Speaking to reporters for the first time since he was re-elected, Obama was pressed on the widening scandal that’s ensnared recently resigned CIA Director David Petraeus and Marine Gen. John Allen, but he said he didn’t think there had been any negative national security disclosures and that he’d withhold judgment on whether he should have been alerted sooner to the FBI investigation.

He also was quizzed about his administration’s handling of the Sept. 11 attack on the U.S. consulate in Benghazi, Libya — and he delivered a heated defense of his United Nations ambassador, Susan Rice, whose name has been floated as a potential successor to Secretary of State Hillary Clinton.

Reflecting the heightened importance of the Hispanic vote, he called on a reporter for the Spanish-language television network Telemundo and told her he expected a comprehensive immigration bill would be introduced “very soon after my inauguration.”

He gave some of his most extensive remarks since he’s been president on climate change, though he concluded that there’s not the political will in Washington to get much done, saying it would involve tough choices.

“I think the American people right now have been so focused, and will continue to be focused, on our economy and jobs and growth that, if the message is somehow we’re going to ignore jobs and growth simply to address climate change, I don’t think anybody’s gonna go for that,” Obama said. “I won’t go for that.”

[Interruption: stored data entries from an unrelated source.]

-- pv_equiv track=rewrite | github.com/shreyastalamakki/CSE_231_Projects | proj07.py | calc_similarity_scores
-- ===== SOURCE A (Python) =====
-- def num_in_common_between_lists(list1, list2):
--     ''' Gets two lists of the mutual friends. Creates a for loop and then a
--     a if statement to check if the same term is in both lists. Then an
--     initial variable is added onto everytime a mutual friend is found.'''
--     count = 0
--     for number in list1:
--         if number in list2: # nested ifs to check if the friend is in both list
--             count += 1 # increments the count.
--     return count
--
-- def init_matrix(n):
--     '''The parameter n is sent into the function.
--     Create an nxn matrix, initialize with zeros, and return the matrix.
--     Appends the 'n' number of lists.'''
--     matrix = []
--     for row in range(n):  # for each of the n rows
--         matrix.append([])  # create the row and initialize as empty
--         #for column in range(n):
--             #matrix[row].append(0)  # append a 0 for each of the n columns
--     return matrix
--
-- def calc_similarity_scores(network):
--     '''The parameter network is sent into the function. A variable n is
--     assigned to be equal to the length of the network. A for loop and a
--     nested for loop is created to call the num_in_common function. The
--     number of mutual friends is appendeded into the similarity matrix. The
--     similarity matrix is returned by the function.'''
--     n = len(network) # finds the number of friends in the network.
--     similarity_matrix = init_matrix(n)
--     for i in range(n):
--         for j in range(n):
--             x = num_in_common_between_lists(network[i],network[j]) # calls the
--             # num_in_common function and inputs the two parameters.
--             similarity_matrix[i].append(x) # appends the number of mutual
--             # friends into the list of the appropriate friend.
--
--     return similarity_matrix
-- ===== SOURCE B (Python) =====
-- def calc_similarity_scores(network):
--     # Precompute each row's distinct values (first-occurrence order) once,
--     # and for each row a multiplicity counter; entry (i,j) is then the sum
--     # of row i's counts over row j's distinct values.
--     distincts = [list(dict.fromkeys(row)) for row in network]
--     matrix = []
--     for row in network:
--         cnt = {}
--         for x in row:
--             cnt[x] = cnt.get(x, 0) + 1
--         matrix.append([sum(cnt.get(x, 0) for x in ds) for ds in distincts])
--     return matrix
-- ===== Notes on version B (the rewrite author's own statement) =====
-- stated objective: faster
-- what changed: Instead of A's per-entry membership scan of network[j] for every element of network[i], B builds once per row a multiplicity counter (dict) and an ordered list of distinct values, and computes each entry as a sum of O(1) counter lookups over the other row's distinct values.
import Mathlib
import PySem

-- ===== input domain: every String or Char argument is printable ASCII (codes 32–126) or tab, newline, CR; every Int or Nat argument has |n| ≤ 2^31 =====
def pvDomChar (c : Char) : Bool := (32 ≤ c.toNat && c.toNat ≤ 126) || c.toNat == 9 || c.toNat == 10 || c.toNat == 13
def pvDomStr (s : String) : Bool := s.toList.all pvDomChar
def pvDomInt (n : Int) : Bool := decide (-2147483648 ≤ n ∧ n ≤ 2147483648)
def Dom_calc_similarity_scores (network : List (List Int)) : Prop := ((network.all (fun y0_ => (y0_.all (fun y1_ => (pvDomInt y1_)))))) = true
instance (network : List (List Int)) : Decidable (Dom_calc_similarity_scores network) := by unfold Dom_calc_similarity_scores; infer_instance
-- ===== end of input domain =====

-- B replaces A's per-entry membership scans by a per-row counter and per-row ordered
-- dedup built once, so each matrix entry is a sum of counter lookups (objective: faster).

-- ===== PORT A =====
def num_in_common_between_lists (list1 list2 : List Int) : Int :=
  list1.foldl (fun count number => if number ∈ list2 then count + 1 else count) 0

def init_matrix (n : Int) : List (List Int) :=
  (PySem.List.pyRange 0 n 1).foldl (fun matrix _row => matrix ++ [([] : List Int)]) []

-- similarity_matrix[i].append(x): i is drawn from range(n) with n = len(similarity_matrix),
-- so List.modify i.toNat is exact for Python's in-place append at index i.
def calc_similarity_scores (network : List (List Int)) : List (List Int) :=
  let n : Int := network.length
  (PySem.List.pyRange 0 n 1).foldl (fun sm i =>
    (PySem.List.pyRange 0 n 1).foldl (fun sm j =>
      let x := num_in_common_between_lists (PySem.List.pyGetD network i [])
                 (PySem.List.pyGetD network j [])
      sm.modify i.toNat (fun r => r ++ [x])) sm) (init_matrix n)

-- ===== PORT B =====
-- list(dict.fromkeys(row)) is PySem.List.dedup; sum(... for x in ds) is map-then-sum.
def calc_similarity_scores_alt (network : List (List Int)) : List (List Int) :=
  let distincts := network.map (fun row => PySem.List.dedup row)
  network.foldl (fun matrix row =>
    let cnt := row.foldl (fun d x => d.insert x (d.getD x 0 + 1))
      (PySem.Dict.empty : PySem.Dict Int Int)
    matrix ++ [distincts.map (fun ds => (ds.map (fun x => cnt.getD x 0)).sum)]) []

-- ===== PRECONDITION & SPEC =====
def Spec_calc_similarity_scores (network : List (List Int)) (out : List (List Int)) : Prop := out = calc_similarity_scores_alt network
instance (network : List (List Int)) (out : List (List Int)) : Decidable (Spec_calc_similarity_scores network out) := by unfold Spec_calc_similarity_scores; infer_instance

-- ===== CLAIM (what is proved, stated in full; the proofs are below) =====
def Claim_equal_calc_similarity_scores : Prop := ∀ (network : List (List Int)), Dom_calc_similarity_scores network → Spec_calc_similarity_scores network (calc_similarity_scores network)

-- ===== LEMMAS AND PROOFS =====

-- the common normal form both ports are reduced to
def pvRow (network : List (List Int)) (ri : List Int) : List Int :=
  network.map (fun rj => num_in_common_between_lists ri rj)

def pvMatrix (network : List (List Int)) : List (List Int) :=
  network.map (fun ri => pvRow network ri)

lemma nic_eq_countP (l1 l2 : List Int) :
    num_in_common_between_lists l1 l2 = (l1.countP (fun a => decide (a ∈ l2)) : Int) := by
  unfold num_in_common_between_lists
  rw [PySem.List.foldl_ite_add_one (fun number => number ∈ l2) l1 0]
  simp

lemma sum_ite_mem (a : Int) (S : List Int) (hS : S.Nodup) :
    (S.map (fun x => if a = x then (1:Int) else 0)).sum = if a ∈ S then 1 else 0 := by
  induction S with
  | nil => simp
  | cons b S ih =>
    simp only [List.map_cons, List.sum_cons, List.mem_cons]
    rcases List.nodup_cons.mp hS with ⟨hb, hS'⟩
    by_cases hab : a = b
    · subst hab
      simp [ih hS', hb]
    · simp [hab, ih hS']

lemma sum_dedup_count (l1 l2 : List Int) :
    ((PySem.List.dedup l2).map (fun x => (l1.count x : Int))).sum
      = (l1.countP (fun a => decide (a ∈ l2)) : Int) := by
  induction l1 with
  | nil => simp
  | cons a t ih =>
    have hcount : ∀ x : Int, (((a :: t).count x : Nat) : Int)
        = ((t.count x : Nat) : Int) + (if a = x then (1:Int) else 0) := by
      intro x
      rw [List.count_cons]
      push_cast
      simp [beq_iff_eq]
    simp only [hcount]
    rw [PySem.List.sum_map_add_int, ih,
      sum_ite_mem a (PySem.List.dedup l2) (PySem.List.nodup_dedup l2),
      List.countP_cons]
    push_cast
    by_cases h : a ∈ l2 <;> simp [h]

lemma alt_eq (network : List (List Int)) :
    calc_similarity_scores_alt network = pvMatrix network := by
  simp only [calc_similarity_scores_alt]
  rw [PySem.List.foldl_append_singleton_eq_map]
  simp only [List.nil_append, PySem.Dict.foldl_insert_getD_add_one_eq_counter, List.map_map]
  unfold pvMatrix
  apply List.map_congr_left
  intro row _
  unfold pvRow
  apply List.map_congr_left
  intro rj _
  simp only [Function.comp_apply, PySem.Dict.getD_counter]
  rw [sum_dedup_count, nic_eq_countP]

lemma init_eq (n : Nat) : init_matrix (n : Int) = List.replicate n [] := by
  unfold init_matrix
  rw [PySem.List.foldl_append_singleton_eq_map (fun _ => ([] : List Int))]
  simp [List.map_const', PySem.List.length_pyRange_one]

lemma modify_comp {α : Type} (sm : List α) (k : Nat) (g h : α → α) :
    (sm.modify k g).modify k h = sm.modify k (fun r => h (g r)) := by
  apply List.ext_getElem
  · simp [List.length_modify]
  · intro j h1 h2
    simp only [List.getElem_modify]
    split_ifs <;> rfl

lemma modify_append_nil {α : Type} (sm : List (List α)) (k : Nat) :
    sm.modify k (fun r => r ++ []) = sm := by
  apply List.ext_getElem
  · simp [List.length_modify]
  · intro j h1 h2
    simp [List.getElem_modify]

lemma foldl_modify_append {β : Type} (f : β → Int) (js : List β) (k : Nat) :
    ∀ sm : List (List Int),
      js.foldl (fun sm j => sm.modify k (fun r => r ++ [f j])) sm
        = sm.modify k (fun r => r ++ js.map f) := by
  induction js with
  | nil => intro sm; simp only [List.foldl_nil, List.map_nil]; exact (modify_append_nil sm k).symm
  | cons j js ih =>
    intro sm
    simp only [List.foldl_cons, List.map_cons]
    rw [ih, modify_comp]
    simp

lemma outer_inv (net : List (List Int)) (g : Nat → List Int) :
    ∀ m : Nat, m ≤ net.length →
      (List.range m).foldl (fun sm k => sm.modify k (fun r => r ++ g k))
          (List.replicate net.length [])
        = (List.range net.length).map (fun k => if k < m then g k else []) := by
  intro m
  induction m with
  | zero => intro _; simp [List.map_const']
  | succ m ih =>
    intro hm
    rw [List.range_succ, List.foldl_append, ih (by omega)]
    simp only [List.foldl_cons, List.foldl_nil]
    apply List.ext_getElem
    · simp [List.length_modify]
    · intro j h1 h2
      simp only [List.length_map, List.length_range] at h1 h2 ⊢
      rw [List.getElem_modify]
      simp only [List.getElem_map, List.getElem_range]
      rcases lt_trichotomy j m with h | h | h
      · simp [h, Nat.lt_succ_of_lt h, Nat.ne_of_gt h]
      · subst h; simp
      · simp [Nat.not_lt.mpr (Nat.le_of_lt h), Nat.ne_of_lt h,
          Nat.not_lt.mpr (Nat.succ_le_of_lt h)]

lemma row_eq (network : List (List Int)) (i : Int) :
    (PySem.List.pyRange 0 (network.length : Int) 1).map
        (fun j => num_in_common_between_lists (PySem.List.pyGetD network i [])
          (PySem.List.pyGetD network j []))
      = pvRow network (PySem.List.pyGetD network i []) := by
  have h0 : (PySem.List.pyRange 0 (network.length : Int) 1).map
      (fun j => PySem.List.pyGetD network j []) = network := by
    apply List.ext_getElem
    · simp [PySem.List.pyRange_one]
    · intro j h1 h2
      simp only [PySem.List.pyRange_one, List.map_map, List.getElem_map,
        List.getElem_range, Function.comp_apply, zero_add, sub_zero,
        Int.toNat_natCast, PySem.List.pyGetD_natCast]
      exact List.getD_eq_getElem _ _ h2
  calc (PySem.List.pyRange 0 (network.length : Int) 1).map
        (fun j => num_in_common_between_lists (PySem.List.pyGetD network i [])
          (PySem.List.pyGetD network j []))
      = ((PySem.List.pyRange 0 (network.length : Int) 1).map
          (fun j => PySem.List.pyGetD network j [])).map
            (fun rj => num_in_common_between_lists (PySem.List.pyGetD network i []) rj) := by
        rw [List.map_map]; rfl
    _ = pvRow network (PySem.List.pyGetD network i []) := by rw [h0]; rfl

lemma a_eq (network : List (List Int)) :
    calc_similarity_scores network = pvMatrix network := by
  simp only [calc_similarity_scores]
  rw [init_eq network.length]
  have hstep : (fun (sm : List (List Int)) (i : Int) =>
      (PySem.List.pyRange 0 (network.length : Int) 1).foldl (fun sm j =>
        sm.modify i.toNat (fun r => r ++ [num_in_common_between_lists
          (PySem.List.pyGetD network i []) (PySem.List.pyGetD network j [])])) sm)
      = (fun (sm : List (List Int)) (i : Int) => sm.modify i.toNat
          (fun r => r ++ pvRow network (PySem.List.pyGetD network i []))) := by
    funext sm i
    rw [foldl_modify_append
      (fun j => num_in_common_between_lists (PySem.List.pyGetD network i [])
        (PySem.List.pyGetD network j [])), row_eq]
  rw [hstep, PySem.List.pyRange_one]
  simp only [sub_zero, Int.toNat_natCast, zero_add, List.foldl_map,
    PySem.List.pyGetD_natCast]
  rw [outer_inv network (fun k => pvRow network (network.getD k [])) network.length le_rfl]
  apply List.ext_getElem
  · simp [pvMatrix]
  · intro j h1 h2
    simp only [List.length_map, List.length_range] at h1
    simp only [pvMatrix, List.getElem_map, List.getElem_range, h1, if_true,
      List.getD_eq_getElem]

-- ===== VERDICT (by name: the statement is the Claim_ definition above) =====
theorem calc_similarity_scores_spec : Claim_equal_calc_similarity_scores := by
  intro network _
  unfold Spec_calc_similarity_scores
  rw [a_eq, alt_eq]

The president, who hadn’t fielded questions from an official news conference since June, opened his remarks by calling on Congress to extend middle-class tax cuts immediately, before starting work on a larger package to address the deficit.

“We should not hold the middle class hostage while we debate tax cuts for the wealthy,” he said in his opening remarks.

Obama infuriated Democrats two years ago by siding with Republicans to extend the Bush-era tax cuts for the wealthiest, but he said Wednesday that it was a “one-time proposition” and “what I’m not going to do is to extend Bush tax cuts for the wealthiest 2 percent.”